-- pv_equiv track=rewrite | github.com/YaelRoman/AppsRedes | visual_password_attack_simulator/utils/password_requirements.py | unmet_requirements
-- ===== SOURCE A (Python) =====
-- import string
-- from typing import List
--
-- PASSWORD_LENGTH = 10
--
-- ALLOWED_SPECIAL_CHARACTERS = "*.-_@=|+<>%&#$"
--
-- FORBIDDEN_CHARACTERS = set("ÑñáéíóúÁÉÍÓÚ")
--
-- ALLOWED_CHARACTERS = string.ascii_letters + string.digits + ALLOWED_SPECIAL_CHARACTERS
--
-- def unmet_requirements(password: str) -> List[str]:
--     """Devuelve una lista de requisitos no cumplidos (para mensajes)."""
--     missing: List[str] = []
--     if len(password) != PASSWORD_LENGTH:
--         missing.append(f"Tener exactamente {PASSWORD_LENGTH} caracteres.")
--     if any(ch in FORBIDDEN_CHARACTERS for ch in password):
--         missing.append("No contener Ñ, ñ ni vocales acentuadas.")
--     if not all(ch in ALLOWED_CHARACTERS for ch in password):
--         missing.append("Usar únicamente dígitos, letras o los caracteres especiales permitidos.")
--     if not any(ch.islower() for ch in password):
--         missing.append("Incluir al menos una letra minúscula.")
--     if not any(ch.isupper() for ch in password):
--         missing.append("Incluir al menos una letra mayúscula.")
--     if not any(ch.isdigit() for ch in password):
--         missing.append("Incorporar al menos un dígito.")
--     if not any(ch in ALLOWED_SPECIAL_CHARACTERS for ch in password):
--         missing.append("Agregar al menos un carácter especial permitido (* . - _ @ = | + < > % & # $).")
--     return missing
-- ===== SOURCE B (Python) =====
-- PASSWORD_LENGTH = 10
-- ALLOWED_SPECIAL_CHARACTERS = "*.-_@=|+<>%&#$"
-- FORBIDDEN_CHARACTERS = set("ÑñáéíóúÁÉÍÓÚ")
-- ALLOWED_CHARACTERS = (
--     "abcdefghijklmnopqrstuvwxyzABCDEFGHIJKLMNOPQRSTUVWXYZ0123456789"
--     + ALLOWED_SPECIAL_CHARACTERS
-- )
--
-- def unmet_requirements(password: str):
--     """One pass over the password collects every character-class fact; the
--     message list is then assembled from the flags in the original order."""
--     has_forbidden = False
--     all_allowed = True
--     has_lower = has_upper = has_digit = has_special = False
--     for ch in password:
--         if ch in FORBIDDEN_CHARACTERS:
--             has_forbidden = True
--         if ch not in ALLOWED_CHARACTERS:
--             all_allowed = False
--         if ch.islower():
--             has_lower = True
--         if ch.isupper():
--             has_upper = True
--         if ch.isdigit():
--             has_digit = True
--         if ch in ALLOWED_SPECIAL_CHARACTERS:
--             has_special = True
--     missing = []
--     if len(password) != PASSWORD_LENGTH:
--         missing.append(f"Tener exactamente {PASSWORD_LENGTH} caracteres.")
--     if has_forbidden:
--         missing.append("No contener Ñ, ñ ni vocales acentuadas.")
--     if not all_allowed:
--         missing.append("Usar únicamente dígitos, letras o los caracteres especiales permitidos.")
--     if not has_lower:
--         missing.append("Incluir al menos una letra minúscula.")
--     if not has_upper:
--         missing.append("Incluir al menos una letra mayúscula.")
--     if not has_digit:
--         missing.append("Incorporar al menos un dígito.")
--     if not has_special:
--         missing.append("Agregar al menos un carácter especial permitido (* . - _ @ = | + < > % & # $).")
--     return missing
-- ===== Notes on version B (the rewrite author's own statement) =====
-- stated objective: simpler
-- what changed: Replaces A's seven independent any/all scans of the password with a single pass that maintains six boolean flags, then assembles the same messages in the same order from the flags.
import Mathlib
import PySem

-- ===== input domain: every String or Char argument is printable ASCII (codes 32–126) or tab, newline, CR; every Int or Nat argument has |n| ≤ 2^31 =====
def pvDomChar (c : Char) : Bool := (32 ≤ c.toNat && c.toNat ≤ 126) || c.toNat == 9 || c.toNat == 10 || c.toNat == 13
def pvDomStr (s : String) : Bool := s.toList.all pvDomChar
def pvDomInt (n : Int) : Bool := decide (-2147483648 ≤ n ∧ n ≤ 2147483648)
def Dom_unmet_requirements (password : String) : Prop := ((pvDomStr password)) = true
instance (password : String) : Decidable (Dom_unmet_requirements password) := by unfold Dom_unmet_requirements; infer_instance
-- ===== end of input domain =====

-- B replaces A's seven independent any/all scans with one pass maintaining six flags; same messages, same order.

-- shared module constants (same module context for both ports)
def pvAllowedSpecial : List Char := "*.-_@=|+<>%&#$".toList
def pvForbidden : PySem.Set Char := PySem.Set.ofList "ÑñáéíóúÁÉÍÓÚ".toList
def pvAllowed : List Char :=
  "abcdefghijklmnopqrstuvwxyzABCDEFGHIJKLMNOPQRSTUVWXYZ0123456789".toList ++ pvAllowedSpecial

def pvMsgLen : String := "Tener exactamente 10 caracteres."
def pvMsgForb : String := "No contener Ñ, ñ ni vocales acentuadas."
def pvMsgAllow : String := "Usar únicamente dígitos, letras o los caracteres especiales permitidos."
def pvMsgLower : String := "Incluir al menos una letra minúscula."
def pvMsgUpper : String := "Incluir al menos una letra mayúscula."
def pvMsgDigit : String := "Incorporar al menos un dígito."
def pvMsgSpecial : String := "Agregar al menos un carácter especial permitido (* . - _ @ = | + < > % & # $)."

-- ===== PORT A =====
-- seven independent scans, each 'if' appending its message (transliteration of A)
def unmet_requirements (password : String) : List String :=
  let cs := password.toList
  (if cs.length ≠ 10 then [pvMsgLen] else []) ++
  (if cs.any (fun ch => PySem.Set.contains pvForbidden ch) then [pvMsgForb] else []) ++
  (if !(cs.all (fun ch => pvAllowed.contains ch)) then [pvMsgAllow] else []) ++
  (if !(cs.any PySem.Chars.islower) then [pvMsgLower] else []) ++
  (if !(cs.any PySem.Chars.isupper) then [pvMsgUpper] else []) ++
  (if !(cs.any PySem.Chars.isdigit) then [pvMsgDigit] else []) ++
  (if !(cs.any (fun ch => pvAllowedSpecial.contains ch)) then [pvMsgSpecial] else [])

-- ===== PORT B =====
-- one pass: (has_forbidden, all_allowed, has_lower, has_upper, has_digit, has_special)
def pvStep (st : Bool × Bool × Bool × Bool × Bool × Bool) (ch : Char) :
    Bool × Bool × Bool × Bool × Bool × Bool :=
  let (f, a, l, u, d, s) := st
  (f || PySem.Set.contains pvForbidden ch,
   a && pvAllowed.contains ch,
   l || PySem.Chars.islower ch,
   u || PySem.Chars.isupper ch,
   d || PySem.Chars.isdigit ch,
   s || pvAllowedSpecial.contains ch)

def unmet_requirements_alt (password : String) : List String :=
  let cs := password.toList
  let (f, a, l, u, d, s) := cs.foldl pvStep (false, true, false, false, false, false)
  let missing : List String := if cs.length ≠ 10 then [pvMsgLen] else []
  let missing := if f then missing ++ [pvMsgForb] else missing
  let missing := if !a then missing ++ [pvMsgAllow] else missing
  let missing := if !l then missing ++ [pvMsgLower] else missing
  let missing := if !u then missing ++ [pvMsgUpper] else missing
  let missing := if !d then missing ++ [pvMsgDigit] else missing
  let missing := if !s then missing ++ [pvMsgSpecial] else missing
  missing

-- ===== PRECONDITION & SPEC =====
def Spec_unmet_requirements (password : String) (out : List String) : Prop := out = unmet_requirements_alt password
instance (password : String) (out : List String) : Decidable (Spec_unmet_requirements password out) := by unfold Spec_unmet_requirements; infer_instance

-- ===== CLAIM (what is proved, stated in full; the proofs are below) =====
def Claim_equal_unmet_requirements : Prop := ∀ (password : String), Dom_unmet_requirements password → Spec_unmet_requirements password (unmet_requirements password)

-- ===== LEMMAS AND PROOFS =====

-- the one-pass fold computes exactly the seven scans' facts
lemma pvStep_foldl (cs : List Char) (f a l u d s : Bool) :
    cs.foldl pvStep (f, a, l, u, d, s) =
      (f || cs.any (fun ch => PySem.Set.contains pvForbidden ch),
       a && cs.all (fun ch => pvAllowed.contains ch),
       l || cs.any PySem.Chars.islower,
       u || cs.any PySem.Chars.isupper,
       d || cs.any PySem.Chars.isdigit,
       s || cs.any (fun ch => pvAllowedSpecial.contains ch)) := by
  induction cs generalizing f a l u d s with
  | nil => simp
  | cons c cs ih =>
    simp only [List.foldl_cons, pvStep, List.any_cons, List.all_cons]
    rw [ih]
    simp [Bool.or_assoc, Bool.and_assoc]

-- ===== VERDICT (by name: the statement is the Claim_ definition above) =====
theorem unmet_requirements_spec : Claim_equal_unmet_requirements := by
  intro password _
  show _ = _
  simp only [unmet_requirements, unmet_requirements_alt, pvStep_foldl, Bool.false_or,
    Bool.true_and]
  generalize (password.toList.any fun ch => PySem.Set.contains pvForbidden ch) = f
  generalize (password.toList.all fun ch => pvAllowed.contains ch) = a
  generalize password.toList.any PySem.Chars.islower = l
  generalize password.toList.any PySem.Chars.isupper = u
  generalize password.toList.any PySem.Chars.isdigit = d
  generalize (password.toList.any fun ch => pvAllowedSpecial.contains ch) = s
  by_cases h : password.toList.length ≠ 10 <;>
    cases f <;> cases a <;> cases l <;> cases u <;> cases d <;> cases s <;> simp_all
-.-.-
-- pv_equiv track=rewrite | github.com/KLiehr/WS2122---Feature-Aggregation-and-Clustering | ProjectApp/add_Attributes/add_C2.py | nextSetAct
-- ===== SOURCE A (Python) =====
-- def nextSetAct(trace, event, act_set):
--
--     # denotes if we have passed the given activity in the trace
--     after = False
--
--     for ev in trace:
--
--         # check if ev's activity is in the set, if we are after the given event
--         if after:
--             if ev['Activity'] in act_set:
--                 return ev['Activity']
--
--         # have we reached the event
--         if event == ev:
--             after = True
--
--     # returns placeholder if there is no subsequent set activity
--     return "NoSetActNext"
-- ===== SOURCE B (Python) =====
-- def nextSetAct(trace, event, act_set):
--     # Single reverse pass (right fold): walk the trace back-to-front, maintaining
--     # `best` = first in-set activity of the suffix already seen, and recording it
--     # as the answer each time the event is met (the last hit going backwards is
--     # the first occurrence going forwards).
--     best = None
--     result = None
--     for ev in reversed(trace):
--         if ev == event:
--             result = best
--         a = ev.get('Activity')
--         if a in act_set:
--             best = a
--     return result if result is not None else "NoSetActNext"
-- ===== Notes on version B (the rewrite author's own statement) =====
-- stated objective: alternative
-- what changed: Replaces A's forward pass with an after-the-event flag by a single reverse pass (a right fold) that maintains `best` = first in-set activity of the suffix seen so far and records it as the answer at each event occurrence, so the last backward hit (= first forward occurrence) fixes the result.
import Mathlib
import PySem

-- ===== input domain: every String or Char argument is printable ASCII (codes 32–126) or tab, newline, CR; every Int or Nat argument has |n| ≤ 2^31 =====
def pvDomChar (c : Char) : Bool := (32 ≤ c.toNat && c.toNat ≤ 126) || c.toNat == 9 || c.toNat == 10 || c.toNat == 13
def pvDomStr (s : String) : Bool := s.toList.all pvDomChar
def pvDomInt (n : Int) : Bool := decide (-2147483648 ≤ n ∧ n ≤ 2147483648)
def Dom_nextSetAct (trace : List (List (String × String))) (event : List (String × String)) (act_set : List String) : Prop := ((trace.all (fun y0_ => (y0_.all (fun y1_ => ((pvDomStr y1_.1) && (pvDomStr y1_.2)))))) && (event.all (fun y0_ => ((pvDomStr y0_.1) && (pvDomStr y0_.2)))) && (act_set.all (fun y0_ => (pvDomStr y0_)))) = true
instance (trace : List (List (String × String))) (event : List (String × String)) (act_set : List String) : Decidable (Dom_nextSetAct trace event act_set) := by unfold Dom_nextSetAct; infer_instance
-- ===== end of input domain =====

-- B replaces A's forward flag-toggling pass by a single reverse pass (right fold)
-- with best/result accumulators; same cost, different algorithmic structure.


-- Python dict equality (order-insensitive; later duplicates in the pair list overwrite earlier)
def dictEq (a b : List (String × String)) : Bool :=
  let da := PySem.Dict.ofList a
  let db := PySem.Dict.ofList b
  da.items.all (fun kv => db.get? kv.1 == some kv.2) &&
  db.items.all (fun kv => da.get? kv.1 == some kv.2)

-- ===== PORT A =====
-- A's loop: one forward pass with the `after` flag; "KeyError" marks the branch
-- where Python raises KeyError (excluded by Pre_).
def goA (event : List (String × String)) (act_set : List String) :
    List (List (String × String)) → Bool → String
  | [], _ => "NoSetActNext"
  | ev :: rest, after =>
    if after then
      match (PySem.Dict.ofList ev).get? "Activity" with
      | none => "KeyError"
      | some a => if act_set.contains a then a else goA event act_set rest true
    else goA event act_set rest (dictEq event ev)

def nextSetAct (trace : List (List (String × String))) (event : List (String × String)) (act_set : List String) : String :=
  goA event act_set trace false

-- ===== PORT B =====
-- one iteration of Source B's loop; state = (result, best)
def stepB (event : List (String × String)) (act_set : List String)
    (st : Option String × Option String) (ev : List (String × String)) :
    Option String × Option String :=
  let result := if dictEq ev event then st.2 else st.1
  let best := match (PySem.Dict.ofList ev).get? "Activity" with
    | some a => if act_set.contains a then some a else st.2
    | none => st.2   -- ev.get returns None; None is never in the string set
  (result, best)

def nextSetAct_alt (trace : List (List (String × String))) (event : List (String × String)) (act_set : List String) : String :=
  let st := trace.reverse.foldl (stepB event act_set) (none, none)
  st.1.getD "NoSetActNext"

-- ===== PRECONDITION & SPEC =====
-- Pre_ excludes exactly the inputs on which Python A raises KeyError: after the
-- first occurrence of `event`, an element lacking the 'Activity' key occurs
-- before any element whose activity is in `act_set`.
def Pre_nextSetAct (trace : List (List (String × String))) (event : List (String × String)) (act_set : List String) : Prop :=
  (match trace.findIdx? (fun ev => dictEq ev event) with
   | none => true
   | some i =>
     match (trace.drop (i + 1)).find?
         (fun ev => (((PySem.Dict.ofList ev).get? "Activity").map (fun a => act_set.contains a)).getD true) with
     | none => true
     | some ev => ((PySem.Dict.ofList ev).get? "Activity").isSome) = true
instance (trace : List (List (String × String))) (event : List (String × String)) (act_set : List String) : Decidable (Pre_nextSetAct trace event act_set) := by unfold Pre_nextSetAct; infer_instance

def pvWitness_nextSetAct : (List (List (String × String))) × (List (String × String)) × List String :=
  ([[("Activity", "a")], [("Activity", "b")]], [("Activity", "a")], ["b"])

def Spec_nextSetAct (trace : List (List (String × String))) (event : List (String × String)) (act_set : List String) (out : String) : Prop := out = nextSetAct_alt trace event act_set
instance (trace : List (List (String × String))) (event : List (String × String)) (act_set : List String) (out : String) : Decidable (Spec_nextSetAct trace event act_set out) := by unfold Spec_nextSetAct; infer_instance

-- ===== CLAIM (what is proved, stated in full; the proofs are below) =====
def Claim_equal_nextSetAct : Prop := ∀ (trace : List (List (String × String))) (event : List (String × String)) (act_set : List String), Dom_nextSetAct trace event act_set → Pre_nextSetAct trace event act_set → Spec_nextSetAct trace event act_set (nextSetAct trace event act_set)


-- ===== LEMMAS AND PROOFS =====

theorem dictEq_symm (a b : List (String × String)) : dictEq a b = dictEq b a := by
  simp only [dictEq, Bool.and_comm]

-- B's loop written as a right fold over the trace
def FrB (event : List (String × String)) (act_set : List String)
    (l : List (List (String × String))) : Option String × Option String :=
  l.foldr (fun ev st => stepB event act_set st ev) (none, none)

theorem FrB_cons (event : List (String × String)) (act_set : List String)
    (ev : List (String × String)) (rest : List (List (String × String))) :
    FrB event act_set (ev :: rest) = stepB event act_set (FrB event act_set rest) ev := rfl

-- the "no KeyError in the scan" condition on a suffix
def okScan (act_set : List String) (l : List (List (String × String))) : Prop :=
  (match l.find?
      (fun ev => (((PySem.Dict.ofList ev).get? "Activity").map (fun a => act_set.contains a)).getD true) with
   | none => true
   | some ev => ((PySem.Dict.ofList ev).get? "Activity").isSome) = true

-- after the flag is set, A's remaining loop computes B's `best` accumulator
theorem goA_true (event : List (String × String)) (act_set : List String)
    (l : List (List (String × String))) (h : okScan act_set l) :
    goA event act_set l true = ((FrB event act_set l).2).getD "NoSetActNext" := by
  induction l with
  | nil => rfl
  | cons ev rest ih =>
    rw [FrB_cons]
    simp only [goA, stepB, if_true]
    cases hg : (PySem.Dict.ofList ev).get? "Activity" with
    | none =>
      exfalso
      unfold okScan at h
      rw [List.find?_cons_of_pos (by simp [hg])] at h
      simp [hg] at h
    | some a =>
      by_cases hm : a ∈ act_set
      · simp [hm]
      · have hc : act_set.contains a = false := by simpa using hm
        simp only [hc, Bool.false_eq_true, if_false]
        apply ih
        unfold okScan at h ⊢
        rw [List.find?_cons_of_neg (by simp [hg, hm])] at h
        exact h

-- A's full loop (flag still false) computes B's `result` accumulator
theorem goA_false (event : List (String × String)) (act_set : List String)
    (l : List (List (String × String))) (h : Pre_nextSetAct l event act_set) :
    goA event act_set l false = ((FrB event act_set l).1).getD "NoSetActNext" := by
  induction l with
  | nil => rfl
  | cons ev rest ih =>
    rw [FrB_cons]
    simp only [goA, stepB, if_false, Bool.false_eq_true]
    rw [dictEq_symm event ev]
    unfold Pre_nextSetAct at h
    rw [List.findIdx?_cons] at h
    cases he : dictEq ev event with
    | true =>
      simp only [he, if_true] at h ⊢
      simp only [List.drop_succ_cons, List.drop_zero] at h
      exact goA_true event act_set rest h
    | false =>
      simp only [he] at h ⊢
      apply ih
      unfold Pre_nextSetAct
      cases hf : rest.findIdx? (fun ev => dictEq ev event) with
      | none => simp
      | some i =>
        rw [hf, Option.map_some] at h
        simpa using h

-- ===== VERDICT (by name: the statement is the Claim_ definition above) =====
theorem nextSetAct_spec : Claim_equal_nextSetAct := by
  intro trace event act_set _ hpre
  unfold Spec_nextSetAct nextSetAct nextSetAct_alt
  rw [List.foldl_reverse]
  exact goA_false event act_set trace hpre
-.-.-
**BRIEF:** Taking the entries above, print exactly the lines starting at the line with "let missing := if f" and ending at the line with "def Spec_unmet_requirements (password", both included.

**EXERCISE OUTPUT:**
  let missing := if f then missing ++ [pvMsgForb] else missing
  let missing := if !a then missing ++ [pvMsgAllow] else missing
  let missing := if !l then missing ++ [pvMsgLower] else missing
  let missing := if !u then missing ++ [pvMsgUpper] else missing
  let missing := if !d then missing ++ [pvMsgDigit] else missing
  let missing := if !s then missing ++ [pvMsgSpecial] else missing
  missing

-- ===== PRECONDITION & SPEC =====
def Spec_unmet_requirements (password : String) (out : List String) : Prop := out = unmet_requirements_alt password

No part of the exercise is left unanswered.